Answer:c) Segmenting networks for improved security
These are Cyber Security and Privacy Week 5 Nptel Answers
All Weeks of Cyber Security and Privacy: Click here
For answers to additional Nptel courses, please refer to this link: NPTEL Assignment
Cyber Security and Privacy Week 5 Nptel Answers (Jan-Apr 2023)
Q1. What type of policy addresses specific areas of technology, requires frequent updates, and contains a statement on the organization’s position on a specific issue? Enterprise information security policy (EISP) Systems-specific security policy (SysSP) Automated policy (AP) Issue-specific security policy (ISSP)
Answer: Issue-specific security policy (ISSP)
Q2. What are the defence strategies’ three common methods? 1. Application of policy 2. Education and training 3. Business impact analysis 4. Risk management 5. Application of technology Choose the correct answer. 1,2,3 1,2,4 2,4,5 1,2,5
Answer: 1,2,5
These are Cyber Security and Privacy Nptel Week 5 Assignment Answers
Q3. Policy administrator is responsible for ———– 1. creation, 2. revision, 3. implementation 4. distribution, and 5. storage of policy in an organization. Choose the correct option 1,2 3 3,4 5
Answer: 3,4
Q4. Which type of policy is frequently codified as standards and procedures to be used when configuring or maintaining systems? Enterprise information security policy (EISP) Systems-specific security policy (SysSP) Automated policy (AP) Issue-specific security policy (ISSP)
Answer: Systems-specific security policy (SysSP)

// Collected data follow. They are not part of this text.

-- pv_equiv track=rewrite | github.com/OM234/Discrete-Math-FSA-Assignment-2 | PA2Part3.py | getNEquivalance
-- ===== SOURCE A (Python) =====
-- def getNEquivalance(equivalenceLists, states, alphabet, transitions, root, acceptingStates):
--     newEquivalanceLists = []
--
--     for equivalenceList in equivalenceLists:
--         for state in equivalenceList:
--             equivalenceFound = False
--             for newEquivalenceList in newEquivalanceLists:
--                 for newState in newEquivalenceList:
--                     if isEquivalent(state, newState, equivalenceLists, transitions, alphabet, acceptingStates):
--                         equivalenceFound = True
--                         newEquivalenceList.append(state)
--                         break
--                     else:
--                         break
--                 if equivalenceFound:
--                     break
--             if equivalenceFound is False:
--                 newEquivalanceLists.append([state])
--
--     return newEquivalanceLists
--
-- def isEquivalent(state, newState, equivalenceLists, transitions, alphabet, acceptingStates):
--     resultState = []
--     resultNewState = []
--
--     if newState in acceptingStates and state not in acceptingStates:
--         return False
--     if state in acceptingStates and newState not in acceptingStates:
--         return False
--
--     for transition in transitions:
--         for symbol in alphabet:
--             if transition[0] == state and transition[1] == symbol:
--                 resultState.append(transition[2])
--             if transition[0] == newState and transition[1] == symbol:
--                 resultNewState.append(transition[2])
--
--     if resultState == resultNewState:
--         return True
--
--     for equivalenceList in equivalenceLists:
--         stateInList = False
--         newStateInList = False
--         for state in resultState:
--             if state in equivalenceList:
--                 stateInList = True
--                 break
--         for state in resultNewState:
--             if state in equivalenceList:
--                 newStateInList = True
--                 break
--         if stateInList != newStateInList:
--             return False
--
--     return True
-- ===== SOURCE B (Python) =====
-- def getNEquivalance(equivalenceLists, states, alphabet, transitions, root, acceptingStates):
--     alpha = set(alphabet)
--     acc = set(acceptingStates)
--
--     def sig(s):
--         # canonical signature: acceptance flag + which equivalence class each move can reach
--         return (s in acc,
--                 tuple(any(t[0] == s and t[1] in alpha and t[2] in lst for t in transitions)
--                       for lst in equivalenceLists))
--
--     groups = {}
--     for lst in equivalenceLists:
--         for s in lst:
--             groups.setdefault(sig(s), []).append(s)
--     return [g for g in groups.values()]
-- ===== Notes on version B (the rewrite author's own statement) =====
-- stated objective: faster
-- what changed: Replaces A's quadratic pairwise isEquivalent comparisons against each existing group's representative by computing a canonical signature (acceptance flag + which equivalence class each in-alphabet transition reaches) once per state and bucketing states by signature in one pass over the states.
-- outside the precondition, e.g. on getNEquivalance([['a']], ['a'], [], [[]], 'a', []): A returns [['a']], B raises IndexError; on getNEquivalance([['a']], ['a'], [], [['a']], 'a', []): A returns [['a']], B raises IndexError
import Mathlib
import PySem
-- pv_equiv track=rewrite | github.com/brndngln/AIFOLIO_FINAL_V12 | autonomy/analytics.py | get_per_status_breakdown
-- ===== SOURCE A (Python) =====
-- from typing import Dict, Any, List, Optional, Tuple, Callable, TypedDict, Union
--
-- class AuditEvent(TypedDict, total=False):
--     timestamp: Optional[str]
--     key: Optional[str]
--     action: Optional[str]
--     endpoint: Optional[str]
--     status: Optional[str]
--     latency: Optional[float]
--
-- def get_per_status_breakdown(events: List[AuditEvent]) -> Dict[str, Dict[str, int]]:
--     result: Dict[str, Dict[str, int]] = {}
--     for e in events:
--         status = e.get("status", None)
--         ep = e.get("endpoint", None)
--         if status and ep:
--             if status not in result:
--                 result[status] = {}
--             result[status][ep] = result[status].get(ep, 0) + 1
--     return result
-- ===== SOURCE B (Python) =====
-- def get_per_status_breakdown(events):
--     # two-stage: extract (status, endpoint) pairs, then group by status and count endpoints
--     pairs = [(e.get("status"), e.get("endpoint")) for e in events]
--     pairs = [(s, p) for (s, p) in pairs if s and p]
--     result = {}
--     for s in dict.fromkeys(s for s, _ in pairs):
--         eps = [p for s2, p in pairs if s2 == s]
--         result[s] = {p: eps.count(p) for p in dict.fromkeys(eps)}
--     return result
-- ===== Notes on version B (the rewrite author's own statement) =====
-- stated objective: alternative
-- what changed: Replaces A's single-pass incremental dict-of-dicts update with a two-stage pipeline: filter out the (status, endpoint) pairs, dedupe statuses in first-occurrence order, and build each inner dict by counting endpoints within the status group.
import Mathlib
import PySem

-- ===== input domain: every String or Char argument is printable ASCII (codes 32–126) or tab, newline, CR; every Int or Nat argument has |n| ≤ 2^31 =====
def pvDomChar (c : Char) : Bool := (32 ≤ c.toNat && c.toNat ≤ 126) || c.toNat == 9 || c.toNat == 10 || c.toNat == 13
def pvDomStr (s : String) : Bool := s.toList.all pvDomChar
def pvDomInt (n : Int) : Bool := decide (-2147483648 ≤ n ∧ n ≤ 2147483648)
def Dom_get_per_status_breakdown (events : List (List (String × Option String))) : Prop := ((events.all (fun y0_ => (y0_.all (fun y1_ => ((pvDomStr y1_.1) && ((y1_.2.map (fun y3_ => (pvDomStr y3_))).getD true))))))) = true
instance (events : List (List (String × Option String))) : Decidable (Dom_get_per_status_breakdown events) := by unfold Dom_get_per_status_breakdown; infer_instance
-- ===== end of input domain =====

-- A single-pass dict-of-dicts tally, re-implemented as a two-stage pipeline (filter pairs,
-- dedupe statuses, count endpoints per status group); alternative decomposition, same results.


-- ===== PORT A =====
-- A's loop body: status = e.get("status", None); ep = e.get("endpoint", None);
-- if status and ep: (ensure result[status] exists) then result[status][ep] += 1
def pvStepA (result : PySem.Dict String (PySem.Dict String Int))
    (e : List (String × Option String)) : PySem.Dict String (PySem.Dict String Int) :=
  let status := (PySem.Dict.mk e).getD "status" none
  let ep := (PySem.Dict.mk e).getD "endpoint" none
  match status, ep with
  | some s, some p =>
      if s != "" && p != "" then
        let result' := if result.contains s then result else result.insert s PySem.Dict.empty
        let inner := result'.getD s PySem.Dict.empty
        result'.insert s (inner.insert p (inner.getD p 0 + 1))
      else result
  | _, _ => result

def get_per_status_breakdown (events : List (List (String × Option String))) : List (String × List (String × Int)) :=
  let result := events.foldl pvStepA PySem.Dict.empty
  result.items.map (fun kv => (kv.1, kv.2.items))

-- ===== PORT B =====
-- the filtered (status, endpoint) pair list: both present and truthy (non-empty)
def pvPairs (events : List (List (String × Option String))) : List (String × String) :=
  (events.map (fun e => ((PySem.Dict.mk e).getD "status" none, (PySem.Dict.mk e).getD "endpoint" none))).filterMap
    (fun sp => match sp with
      | (some s, some p) => if s != "" && p != "" then some (s, p) else none
      | _ => none)

def get_per_status_breakdown_alt (events : List (List (String × Option String))) : List (String × List (String × Int)) :=
  let pairs := pvPairs events
  (PySem.List.dedup (pairs.map Prod.fst)).map (fun s =>
    let eps := (pairs.filter (fun q => q.1 == s)).map Prod.snd
    (s, (PySem.List.dedup eps).map (fun p => (p, (eps.count p : Int)))))

-- ===== PRECONDITION & SPEC =====
def Spec_get_per_status_breakdown (events : List (List (String × Option String))) (out : List (String × List (String × Int))) : Prop := out = get_per_status_breakdown_alt events
instance (events : List (List (String × Option String))) (out : List (String × List (String × Int))) : Decidable (Spec_get_per_status_breakdown events out) := by unfold Spec_get_per_status_breakdown; infer_instance

-- ===== CLAIM (what is proved, stated in full; the proofs are below) =====
def Claim_equal_get_per_status_breakdown : Prop := ∀ (events : List (List (String × Option String))), Dom_get_per_status_breakdown events → Spec_get_per_status_breakdown events (get_per_status_breakdown events)

-- ===== LEMMAS AND PROOFS =====

-- A's step, written uniformly as a modify of the outer dict
def pvUpd (d : PySem.Dict String (PySem.Dict String Int)) (q : String × String) :
    PySem.Dict String (PySem.Dict String Int) :=
  d.modify q.1 PySem.Dict.empty (fun inner => inner.insert q.2 (inner.getD q.2 0 + 1))

lemma pvStepA_eq_upd (d : PySem.Dict String (PySem.Dict String Int)) (s p : String) :
    (let d' := if d.contains s then d else d.insert s PySem.Dict.empty
     let inner := d'.getD s PySem.Dict.empty
     d'.insert s (inner.insert p (inner.getD p 0 + 1))) = pvUpd d (s, p) := by
  show _ = d.insert s (((d.getD s PySem.Dict.empty)).insert p ((d.getD s PySem.Dict.empty).getD p 0 + 1))
  by_cases h : d.contains s = true
  · simp only [h, if_true]
  · have hf : d.contains s = false := by simpa using h
    simp only [h, Bool.false_eq_true, if_false, PySem.Dict.getD_insert_self,
      PySem.Dict.insert_insert_self]
    rw [PySem.Dict.getD_of_not_contains _ _ hf]

-- folding A's step over events is folding pvUpd over the filtered pair list
lemma pvFoldA (events : List (List (String × Option String)))
    (d : PySem.Dict String (PySem.Dict String Int)) :
    events.foldl pvStepA d = (pvPairs events).foldl pvUpd d := by
  induction events generalizing d with
  | nil => rfl
  | cons e rest ih =>
      simp only [pvPairs, List.map_cons, List.filterMap_cons] at ih ⊢
      simp only [List.foldl_cons]
      cases hs : (PySem.Dict.mk e).getD "status" none with
      | none =>
          simp only [pvStepA, hs]
          exact ih d
      | some st =>
          cases hp : (PySem.Dict.mk e).getD "endpoint" none with
          | none =>
              simp only [pvStepA, hs, hp]
              exact ih d
          | some ep =>
              by_cases ht : (st != "" && ep != "") = true
              · simp only [pvStepA, hs, hp, ht, if_true, List.foldl_cons]
                rw [pvStepA_eq_upd d st ep]
                exact ih _
              · simp only [pvStepA, hs, hp, Bool.not_eq_true] at ht ⊢
                simp only [ht, Bool.false_eq_true, if_false]
                exact ih d

-- inner-dict invariant of the pvUpd fold
lemma pvGetD_fold (ps : List (String × String)) (d : PySem.Dict String (PySem.Dict String Int)) (s : String) :
    (ps.foldl pvUpd d).getD s PySem.Dict.empty
      = ((ps.filter (fun q => q.1 == s)).map Prod.snd).foldl
          (fun inner p => inner.insert p (inner.getD p 0 + 1)) (d.getD s PySem.Dict.empty) := by
  induction ps generalizing d with
  | nil => rfl
  | cons q rest ih =>
      simp only [List.foldl_cons, List.filter_cons]
      by_cases h : q.1 = s
      · simp only [h, beq_self_eq_true, if_true, List.map_cons, List.foldl_cons, ih]
        rw [pvUpd, h, PySem.Dict.getD_modify_self]
      · have : (q.1 == s) = false := by simpa using h
        simp only [this, Bool.false_eq_true, if_false, ih]
        rw [pvUpd, PySem.Dict.getD_modify_of_ne d PySem.Dict.empty _ (Ne.symm h)]

-- keys of the pvUpd fold, via the library's modify-key lemmas
lemma pvKeys_fold (ps : List (String × String)) :
    (ps.foldl pvUpd PySem.Dict.empty).keys = PySem.Set.ofList (ps.map Prod.fst) := by
  have h := PySem.Dict.keys_foldl_modify_key (ν := PySem.Dict String Int) ps Prod.fst
      PySem.Dict.empty (fun _ q inner => inner.insert q.2 (inner.getD q.2 0 + 1)) PySem.Dict.empty
  have e : pvUpd = (fun d x => d.modify x.1 PySem.Dict.empty
      fun inner => inner.insert x.2 (inner.getD x.2 0 + 1)) := rfl
  simp only [PySem.Dict.keys_empty, PySem.Set.update_nil_left] at h
  rw [e]
  exact h

lemma pvNodup_fold (ps : List (String × String)) :
    (ps.foldl pvUpd PySem.Dict.empty).keys.Nodup := by
  rw [pvKeys_fold]
  exact PySem.Set.nodup_ofList _

-- ===== VERDICT (by name: the statement is the Claim_ definition above) =====
theorem get_per_status_breakdown_spec : Claim_equal_get_per_status_breakdown := by
  intro events _
  unfold Spec_get_per_status_breakdown get_per_status_breakdown get_per_status_breakdown_alt
  rw [pvFoldA]
  dsimp only
  rw [PySem.Dict.items_eq_map_keys _ (pvNodup_fold (pvPairs events)) PySem.Dict.empty]
  rw [pvKeys_fold, List.map_map, PySem.List.dedup_eq_ofList]
  refine List.map_congr_left (fun s _ => ?_)
  simp only [Function.comp_apply]
  rw [pvGetD_fold, PySem.Dict.getD_empty, PySem.Dict.foldl_insert_getD_add_one_eq_counter,
    PySem.Dict.items_counter, PySem.List.dedup_eq_ofList]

These are Cyber Security and Privacy Nptel Week 5 Assignment Answers
Q5. Which of the following is used to direct how issues should be addressed and technologies must be used in an organization? policies standards ethics governance
Answer: policies
Q6. The boundary in the network within which an organization attempts to maintain security controls for securing information from threats from untrusted network areas is called —- Security peripheral Security perimeter Security measure Security principle
Answer: Security perimeter
These are Cyber Security and Privacy Nptel Week 5 Assignment Answers
Q7. Consider the following statements 1. Statement of Purpose -What the policy is for 2. Information Technology Security Elements – Defines information security 3. Need for Information Technology Security – Justifies the irrelevance of information security in the organization 4. Information Technology Security Responsibilities and Roles – Defines organizational overall business planning and security investment plan. Identify the components of the EISP 3, 4 2, 3, 4 1, 2 all are true
Answer: 1, 2
These are Cyber Security and Privacy Nptel Week 5 Assignment Answers
Q8. Access Control Lists specify 1. who can ——–the system 2. what ———users can access 3. when authorised users can ——–the system 4. where authorised users can access the system from Chose the correct words or expressions to fill in the blanks, in sequence: use, authorised, access authorised, access, create authorised, access, use administer, access, accountable
Answer: use, authorised, access
Q9. The goals of (A)—————————— are: 1.—————— of information security with business strategy to support organizational objectives 2 —————— by executing appropriate measures to manage and mitigate threats to information resources 3. —————— by using information security knowledge and infrastructure efficiently and effectively Choose the correct answer: A-Financial security gov, 1- Tactical alignment, 2- Performance mgmt., 3- Resource mgmt., A-Information security governance,1-Strategic alignment, 2- Risk mgmt., 3- Resource mgmt., A-Data security gov, 1-Operational management, 2- Resource mgmt., 3- Risk mgmt., A-Bord of governance,1-Operational alignment, 2- Risk mgmt., 3- Resource mgmt.